◆ **WHAT TO PRODUCE**
When you reach the line containing "List.range_succ, List.map_append, List.flatten_append]" in the records below, start copying exactly, and stop once you have copied the line containing "rw [List.drop_drop, show".

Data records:
········

-- pv_equiv track=rewrite | github.com/CaCOsses/CodeWars | Data Reverse/main.py | data_reverse
-- ===== SOURCE A (Python) =====
-- def data_reverse(data):
--     a=int(len(data)/8)
--     c=([])
--     for i in range (a,0,-1):
--         b=data[8*(i-1):8*i]
--         if b!=[]:
--             c=c+b
--     return(c)
-- ===== SOURCE B (Python) =====
-- def data_reverse(data):
--     if len(data) < 8:
--         return []
--     return data_reverse(data[8:]) + data[:8]
-- ===== Notes on version B (the rewrite author's own statement) =====
-- stated objective: alternative
-- what changed: B is a structural recursion that peels the first complete 8-element block off the front and appends it after the recursively reversed rest, instead of A's down-counting index loop that slices blocks back-to-front and concatenates them into an accumulator.
import Mathlib
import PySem

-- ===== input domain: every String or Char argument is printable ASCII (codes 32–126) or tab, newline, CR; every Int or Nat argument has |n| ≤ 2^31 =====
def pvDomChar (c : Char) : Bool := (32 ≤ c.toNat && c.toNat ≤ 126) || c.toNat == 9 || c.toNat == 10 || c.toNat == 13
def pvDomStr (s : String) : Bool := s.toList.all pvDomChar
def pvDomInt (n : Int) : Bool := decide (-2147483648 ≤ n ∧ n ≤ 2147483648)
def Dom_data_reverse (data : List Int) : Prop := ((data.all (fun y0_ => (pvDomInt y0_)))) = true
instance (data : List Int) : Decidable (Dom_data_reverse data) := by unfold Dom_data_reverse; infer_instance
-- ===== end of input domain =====

-- B replaces A's back-to-front index loop by a structural recursion peeling the first complete
-- 8-element block off the front (objective: alternative decomposition; same asymptotic cost).

-- ===== PORT A =====
def data_reverse (data : List Int) : List Int :=
  -- a = int(len(data)/8): truncation of a nonnegative exact float quotient = floor division
  let a : Int := PySem.Int.floordiv (data.length : Int) 8
  (PySem.List.pyRange a 0 (-1)).foldl
    (fun c i =>
      let b := PySem.List.slice data (some (8 * (i - 1))) (some (8 * i))
      if b ≠ [] then c ++ b else c) []

-- ===== PORT B =====
def data_reverse_alt (data : List Int) : List Int :=
  if data.length < 8 then []
  else data_reverse_alt (PySem.List.slice data (some 8) none) ++ PySem.List.slice data none (some 8)
termination_by data.length
decreasing_by
  rw [PySem.List.slice_from data (by norm_num : (0:Int) ≤ 8)]
  simp
  omega

-- ===== PRECONDITION & SPEC =====
def Spec_data_reverse (data : List Int) (out : List Int) : Prop := out = data_reverse_alt data
instance (data : List Int) (out : List Int) : Decidable (Spec_data_reverse data out) := by unfold Spec_data_reverse; infer_instance

-- ===== CLAIM (what is proved, stated in full; the proofs are below) =====
def Claim_equal_data_reverse : Prop := ∀ (data : List Int), Dom_data_reverse data → Spec_data_reverse data (data_reverse data)

-- ===== LEMMAS AND PROOFS =====

-- A's loop body always extends the accumulator (c ++ [] = c), so the if is redundant.
theorem data_reverse_step (data : List Int) (c : List Int) (i : Int) :
    (let b := PySem.List.slice data (some (8 * (i - 1))) (some (8 * i))
     if b ≠ [] then c ++ b else c) =
    c ++ PySem.List.slice data (some (8 * (i - 1))) (some (8 * i)) := by
  by_cases h : PySem.List.slice data (some (8 * (i - 1))) (some (8 * i)) = [] <;> simp [h]

theorem data_reverse_eq_flatMap (data : List Int) :
    data_reverse data =
      (PySem.List.pyRange ((data.length / 8 : Nat) : Int) 0 (-1)).flatMap
        (fun i => PySem.List.slice data (some (8 * (i - 1))) (some (8 * i))) := by
  unfold data_reverse
  have ha : PySem.Int.floordiv (data.length : Int) 8 = ((data.length / 8 : Nat) : Int) := by
    rw [show (8 : Int) = ((8 : Nat) : Int) from rfl, PySem.Int.floordiv_natCast]
  rw [ha,
    PySem.List.foldl_congr_mem _ _
      (fun c i => c ++ PySem.List.slice data (some (8 * (i - 1))) (some (8 * i))) _
      (fun acc x _ => data_reverse_step data acc x)]
  exact (PySem.List.foldl_append_eq_flatMap _ _ []).trans (List.nil_append _)

-- A as a flatten over List.range: chunk k (counting from the back) of the complete-block region.
theorem data_reverse_eq_flatten (data : List Int) :
    data_reverse data =
      ((List.range (data.length / 8)).map
        (fun k => (data.drop (8 * (data.length / 8 - k - 1))).take 8)).flatten := by
  rw [data_reverse_eq_flatMap, List.flatMap_def, PySem.List.pyRange_neg_one, List.map_map]
  set n : Nat := data.length / 8 with hn
  have hnn : (((n : Int) - 0).toNat) = n := by omega
  rw [hnn]
  apply congrArg List.flatten
  apply List.map_congr_left
  intro k hk
  rw [List.mem_range] at hk
  simp only [Function.comp]
  have h1 : (8 * ((n : Int) - k - 1)) = ((8 * (n - k - 1) : Nat) : Int) := by push_cast; omega
  have h2 : (8 * ((n : Int) - k)) = ((8 * (n - k - 1) + 8 : Nat) : Int) := by push_cast; omega
  rw [h1, h2, PySem.List.slice_natCast]
  congr 1
  omega

-- Peeling the last element of List.range: A on data with ≥ 8 elements = A on the tail-after-8 ++ first 8.
theorem data_reverse_peel (data : List Int) (h : 8 ≤ data.length) :
    data_reverse data = data_reverse (data.drop 8) ++ data.take 8 := by
  rw [data_reverse_eq_flatten, data_reverse_eq_flatten]
  obtain ⟨m, hm2⟩ : ∃ m, data.length / 8 = m + 1 := ⟨data.length / 8 - 1, by omega⟩
  have hm : (data.drop 8).length / 8 = m := by simp; omega
  rw [hm, hm2, List.range_succ, List.map_append, List.flatten_append]
  congr 1
  · apply congrArg List.flatten
    apply List.map_congr_left
    intro k hk
    rw [List.mem_range] at hk
    rw [List.drop_drop, show 8 + 8 * (m - k - 1) = 8 * (m + 1 - k - 1) from by omega]
  · simp only [List.map_cons, List.map_nil, List.flatten_cons, List.flatten_nil, List.append_nil]
    rw [show 8 * (m + 1 - m - 1) = 0 from by omega, List.drop_zero]

theorem data_reverse_eq_alt (data : List Int) : data_reverse data = data_reverse_alt data := by
  induction hN : data.length using Nat.strong_induction_on generalizing data with
  | _ N ih =>
    rw [data_reverse_alt.eq_def]
    by_cases h : data.length < 8
    · rw [if_pos h, data_reverse_eq_flatten,
        show data.length / 8 = 0 by omega]
      simp
    · rw [if_neg h]
      rw [not_lt] at h
      rw [PySem.List.slice_from data (by norm_num : (0:Int) ≤ 8),
        PySem.List.slice_to data (by norm_num : (0:Int) ≤ 8),
        show ((8:Int).toNat) = 8 from rfl]
      rw [data_reverse_peel data h]
      congr 1
      exact ih (data.drop 8).length (by simp; omega) _ rfl

-- ===== VERDICT (by name: the statement is the Claim_ definition above) =====
theorem data_reverse_spec : Claim_equal_data_reverse := by
  intro data _
  exact data_reverse_eq_alt data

········

◆ **OUTPUT FOR THIS EXERCISE**
  rw [hm, hm2, List.range_succ, List.map_append, List.flatten_append]
  congr 1
  · apply congrArg List.flatten
    apply List.map_congr_left
    intro k hk
    rw [List.mem_range] at hk
    rw [List.drop_drop, show 8 + 8 * (m - k - 1) = 8 * (m + 1 - k - 1) from by omega]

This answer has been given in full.